Totally wrong. Please LOOK at this case:
option casemap:none
option frame:auto
OPTION STACKBASE:RSP
option win64:11
getSum proc public FRAME dest:ptr, src:ptr, val1 : qword, val2:qword
LOCAL myVar1 : qword
LOCAL myVar2 : qword
mov rax, 1
add rax, val1
mov myVar1, rax
add rax, val2
mov myVar2, rax
INVOKE sub1, dest, rdx, myVar1, myVar2
ret
getSum endp
decompiles to:
getSum:
000000013F5B181B mov qword ptr [rsp+8],rcx
000000013F5B1820 mov qword ptr [rsp+18h],r8
000000013F5B1825 mov qword ptr [rsp+20h],r9
000000013F5B182A sub rsp,38h
000000013F5B182E mov rax,1
000000013F5B1835 add rax,qword ptr [rsp+50h]
000000013F5B183A mov qword ptr [rsp+20h],rax
000000013F5B183F add rax,qword ptr [rsp+58h]
000000013F5B1844 mov qword ptr [rsp+28h],rax
000000013F5B1849 mov rcx,qword ptr [rsp+40h]
000000013F5B184E mov r8,qword ptr [rsp+20h]
000000013F5B1853 mov r9,qword ptr [rsp+28h]
000000013F5B1858 call 000000013F5B1800
000000013F5B185D add rsp,38h
000000013F5B1861 ret
TOTAL : 70 bytes
Now with:
option casemap:none
option frame:auto
option win64:2
getSum proc public FRAME dest:ptr, src:ptr, val1 : qword, val2:qword
LOCAL myVar1 : qword
LOCAL myVar2 : qword
mov dest, rcx
mov val1, r8
mov val2, r9
mov rax, 1
add rax, val1
mov myVar1, rax
add rax, val2
mov myVar2, rax
INVOKE sub1, dest, rdx, myVar1, myVar2
ret
getSum endp
decompiles to:
getSum:
000000013F5C1814 push rbp
000000013F5C1815 mov rbp,rsp
000000013F5C1818 sub rsp,30h
000000013F5C181C mov qword ptr [rbp+10h],rcx
000000013F5C1820 mov qword ptr [rbp+20h],r8
000000013F5C1824 mov qword ptr [rbp+28h],r9
000000013F5C1828 mov rax,1
000000013F5C182F add rax,qword ptr [rbp+20h]

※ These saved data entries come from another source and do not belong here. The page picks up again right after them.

-- pv_equiv track=rewrite | github.com/ai-wes/hmwmc | score_logging.py | _group_metrics
-- ===== SOURCE A (Python) =====
-- from typing import Iterable, Mapping, Optional
--
-- _METRIC_GROUPS: list[tuple[str, list[str]]] = [
--     ("Loss",     ["total", "next_step", "aux_latent", "q_loss", "holder_loss",
--                   "loss/", "text_entropy", "stress"]),
--     ("Accuracy", ["latent_acc", "entity_acc", "binary_acc", "holder_acc",
--                   "qacc/", "who_holds_token", "who_was_first_tagged",
--                   "what_was_true_rule"]),
--     ("PNN",      ["pnn_"]),
--     ("HPM",      ["hpm_"]),
-- ]
--
-- def _group_metrics(
--     metrics: Mapping[str, float],
-- ) -> list[tuple[str, list[str]]]:
--     """Partition metric keys into ordered groups. Every key appears exactly once."""
--     buckets: dict[str, list[str]] = {label: [] for label, _ in _METRIC_GROUPS}
--     buckets["Other"] = []
--     assigned: set[str] = set()
--
--     for key in metrics:
--         placed = False
--         for label, prefixes in _METRIC_GROUPS:
--             for pfx in prefixes:
--                 if key == pfx or key.startswith(pfx):
--                     buckets[label].append(key)
--                     assigned.add(key)
--                     placed = True
--                     break
--             if placed:
--                 break
--         if not placed:
--             buckets["Other"].append(key)
--
--     result: list[tuple[str, list[str]]] = []
--     for label, _ in _METRIC_GROUPS:
--         if buckets[label]:
--             result.append((label, buckets[label]))
--     if buckets["Other"]:
--         result.append(("Other", buckets["Other"]))
--     return result
-- ===== SOURCE B (Python) =====
-- from typing import Mapping
--
-- _METRIC_GROUPS: list[tuple[str, list[str]]] = [
--     ("Loss",     ["total", "next_step", "aux_latent", "q_loss", "holder_loss",
--                   "loss/", "text_entropy", "stress"]),
--     ("Accuracy", ["latent_acc", "entity_acc", "binary_acc", "holder_acc",
--                   "qacc/", "who_holds_token", "who_was_first_tagged",
--                   "what_was_true_rule"]),
--     ("PNN",      ["pnn_"]),
--     ("HPM",      ["hpm_"]),
-- ]
--
-- def _classify(key: str) -> str:
--     """Label of the first group one of whose prefixes matches (startswith subsumes equality)."""
--     for label, prefixes in _METRIC_GROUPS:
--         if any(key.startswith(p) for p in prefixes):
--             return label
--     return "Other"
--
-- def _group_metrics(metrics: Mapping[str, float]) -> list[tuple[str, list[str]]]:
--     result: list[tuple[str, list[str]]] = []
--     for label, _ in _METRIC_GROUPS + [("Other", [])]:
--         bucket = [k for k in metrics if _classify(k) == label]
--         if bucket:
--             result.append((label, bucket))
--     return result
-- ===== Notes on version B (the rewrite author's own statement) =====
-- stated objective: alternative
-- what changed: A scans keys in an outer loop, dispatching each into a mutable bucket dict via a nested prefix loop with break flags; B inverts the traversal: a pure first-matching-group classifier, then one filter pass over the keys per output label in group order, appending non-empty buckets.
import Mathlib
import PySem

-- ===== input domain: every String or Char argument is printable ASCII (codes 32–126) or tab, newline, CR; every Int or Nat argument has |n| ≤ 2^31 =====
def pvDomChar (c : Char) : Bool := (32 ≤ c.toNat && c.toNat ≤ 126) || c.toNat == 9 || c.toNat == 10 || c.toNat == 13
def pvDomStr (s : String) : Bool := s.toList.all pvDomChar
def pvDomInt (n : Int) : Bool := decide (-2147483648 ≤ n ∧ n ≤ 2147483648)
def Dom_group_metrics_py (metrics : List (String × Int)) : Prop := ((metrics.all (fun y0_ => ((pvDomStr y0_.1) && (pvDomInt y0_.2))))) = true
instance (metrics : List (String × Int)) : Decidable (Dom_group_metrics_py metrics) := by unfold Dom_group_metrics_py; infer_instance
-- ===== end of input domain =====

-- B replaces A's key-outer/group-inner dispatch into a mutable bucket dict by a pure classifier
-- plus one ordered filter pass per label (alternative decomposition, same cost).
-- The dict argument is an association list; both ports iterate its keys (first occurrences, in order),
-- exactly Python's iteration over the dict.

-- the module constant _METRIC_GROUPS
def metricGroups : List (String × List String) :=
  [("Loss",     ["total", "next_step", "aux_latent", "q_loss", "holder_loss",
                 "loss/", "text_entropy", "stress"]),
   ("Accuracy", ["latent_acc", "entity_acc", "binary_acc", "holder_acc",
                 "qacc/", "who_holds_token", "who_was_first_tagged",
                 "what_was_true_rule"]),
   ("PNN",      ["pnn_"]),
   ("HPM",      ["hpm_"])]

-- ===== PORT A =====
-- inner 'for pfx in prefixes: if key == pfx or key.startswith(pfx): …; break' as a recursion returning whether a prefix matched
def aMatch (key : String) : List String → Bool
  | [] => false
  | p :: ps => if key == p || PySem.Str.startswith key p then true else aMatch key ps

-- 'for label, prefixes in _METRIC_GROUPS: … if placed: break' — first matching label, none = not placed
def aPlace (key : String) : List (String × List String) → Option String
  | [] => none
  | g :: rest => if aMatch key g.2 then some g.1 else aPlace key rest

-- Note: A's local set 'assigned' is written but never read, so it is not carried in the port.
def group_metrics_py (metrics : List (String × Int)) : List (String × List String) :=
  let buckets0 : PySem.Dict String (List String) :=
    ((metricGroups.foldl (fun d g => d.insert g.1 ([] : List String)) PySem.Dict.empty).insert "Other" [])
  let keys := PySem.List.dedup (metrics.map (·.1))   -- 'for key in metrics': the dict's keys
  let buckets := keys.foldl (fun d key =>
      match aPlace key metricGroups with
      | some label => d.modify label [] (· ++ [key])   -- buckets[label].append(key)
      | none => d.modify "Other" [] (· ++ [key])) buckets0
  let res := metricGroups.foldl (fun r g =>
      if buckets.getD g.1 [] ≠ [] then r ++ [(g.1, buckets.getD g.1 [])] else r) []
  if buckets.getD "Other" [] ≠ [] then res ++ [("Other", buckets.getD "Other" [])] else res

-- ===== PORT B =====
def classify (key : String) : String :=
  match metricGroups.find? (fun g => g.2.any (fun p => PySem.Str.startswith key p)) with
  | some g => g.1
  | none => "Other"

def group_metrics_py_alt (metrics : List (String × Int)) : List (String × List String) :=
  let keys := PySem.List.dedup (metrics.map (·.1))   -- '[k for k in metrics …]': the dict's keys
  (metricGroups ++ [("Other", [])]).foldl (fun (r : List (String × List String)) (g : String × List String) =>
      let bucket := keys.filter (fun k => classify k == g.1)
      if bucket ≠ [] then r ++ [(g.1, bucket)] else r) []

-- ===== PRECONDITION & SPEC =====
def Spec_group_metrics_py (metrics : List (String × Int)) (out : List (String × List String)) : Prop := out = group_metrics_py_alt metrics
instance (metrics : List (String × Int)) (out : List (String × List String)) : Decidable (Spec_group_metrics_py metrics out) := by unfold Spec_group_metrics_py; infer_instance

-- ===== CLAIM (what is proved, stated in full; the proofs are below) =====
def Claim_equal_group_metrics_py : Prop := ∀ (metrics : List (String × Int)), Dom_group_metrics_py metrics → Spec_group_metrics_py metrics (group_metrics_py metrics)

-- ===== LEMMAS AND PROOFS =====

theorem aMatch_eq_any (key : String) (ps : List String) :
    aMatch key ps = ps.any (fun p => PySem.Str.startswith key p) := by
  induction ps with
  | nil => rfl
  | cons p ps ih =>
    simp only [aMatch, List.any_cons, ih]
    by_cases h : key = p
    · subst h
      have hc : PySem.Chars.startswith key.toList key.toList = true := by
        rw [PySem.Chars.startswith_iff]
      simp [hc]
    · cases PySem.Str.startswith key p <;> simp [h]

theorem aPlace_getD (key : String) (gs : List (String × List String)) :
    (aPlace key gs).getD "Other"
    = (match gs.find? (fun g => g.2.any (fun p => PySem.Str.startswith key p)) with
       | some g => g.1
       | none => "Other") := by
  induction gs with
  | nil => rfl
  | cons g gs ih =>
    simp only [aPlace, aMatch_eq_any, List.find?_cons]
    cases g.2.any (fun p => PySem.Str.startswith key p) <;> simp [ih]

theorem aPlace_getD_eq_classify (key : String) :
    (aPlace key metricGroups).getD "Other" = classify key := by
  unfold classify
  exact aPlace_getD key metricGroups

theorem d0_getD (c : String) :
    ((metricGroups.foldl (fun d g => d.insert g.1 ([] : List String)) PySem.Dict.empty).insert "Other" []).getD c [] = [] := by
  simp [metricGroups, List.foldl, PySem.Dict.getD_insert, PySem.Dict.getD_empty]

theorem buckets_getD (keys : List String) (c : String) :
    (keys.foldl (fun d key =>
      match aPlace key metricGroups with
      | some label => d.modify label [] (· ++ [key])
      | none => d.modify "Other" [] (· ++ [key]))
      ((metricGroups.foldl (fun d g => d.insert g.1 ([] : List String)) PySem.Dict.empty).insert "Other" [])).getD c []
    = keys.filter (fun k => classify k == c) := by
  have hfun : (fun (d : PySem.Dict String (List String)) (key : String) =>
      match aPlace key metricGroups with
      | some label => d.modify label [] (· ++ [key])
      | none => d.modify "Other" [] (· ++ [key]))
      = fun d key => d.modify (classify key) [] (· ++ [key]) := by
    funext d key
    rw [← aPlace_getD_eq_classify]
    cases aPlace key metricGroups <;> simp
  rw [hfun]
  have hmap : (keys.foldl (fun (d : PySem.Dict String (List String)) key => d.modify (classify key) [] (· ++ [key]))
      ((metricGroups.foldl (fun d g => d.insert g.1 ([] : List String)) PySem.Dict.empty).insert "Other" []))
      = ((keys.map (fun k => (classify k, k))).foldl (fun d p => d.modify p.1 [] (· ++ [p.2]))
      ((metricGroups.foldl (fun d g => d.insert g.1 ([] : List String)) PySem.Dict.empty).insert "Other" [])) := by
    rw [List.foldl_map]
  rw [hmap, PySem.Dict.getD_foldl_modify_append, d0_getD]
  simp [List.filter_map, Function.comp_def]

theorem assemble (keys : List String) :
    (let buckets := keys.foldl (fun d key =>
      match aPlace key metricGroups with
      | some label => d.modify label [] (· ++ [key])
      | none => d.modify "Other" [] (· ++ [key]))
      ((metricGroups.foldl (fun d g => d.insert g.1 ([] : List String)) PySem.Dict.empty).insert "Other" [])
     let res := metricGroups.foldl (fun r g =>
      if buckets.getD g.1 [] ≠ [] then r ++ [(g.1, buckets.getD g.1 [])] else r) []
     if buckets.getD "Other" [] ≠ [] then res ++ [("Other", buckets.getD "Other" [])] else res)
    = (metricGroups ++ [("Other", [])]).foldl (fun (r : List (String × List String)) (g : String × List String) =>
      let bucket := keys.filter (fun k => classify k == g.1)
      if bucket ≠ [] then r ++ [(g.1, bucket)] else r) [] := by
  simp only [List.foldl_append, List.foldl_cons, List.foldl_nil, buckets_getD]

-- ===== VERDICT (by name: the statement is the Claim_ definition above) =====
theorem group_metrics_py_spec : Claim_equal_group_metrics_py := by
  intro metrics _
  unfold Spec_group_metrics_py group_metrics_py group_metrics_py_alt
  exact assemble (PySem.List.dedup (metrics.map (·.1)))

000000013F5C1833 mov qword ptr [rbp-8],rax
000000013F5C1837 add rax,qword ptr [rbp+28h]
000000013F5C183B mov qword ptr [rbp-10h],rax
000000013F5C183F mov rcx,qword ptr [rbp+10h]
000000013F5C1843 mov r8,qword ptr [rbp-8]
000000013F5C1847 mov r9,qword ptr [rbp-10h]
000000013F5C184B call 000000013F5C1800
000000013F5C1850 add rsp,30h
000000013F5C1854 pop rbp
000000013F5C1855 ret
TOTAL: 65 bytes.
Difference is "only" more 5 bytes for the OPTION STACKBASE:RSP alternative.
Move from memory to register and vice-versa use longer and slower instructions.
There is another problem, you can not dynamically allocate memory on the stack with the OPTION STACKBASE:RSP in use.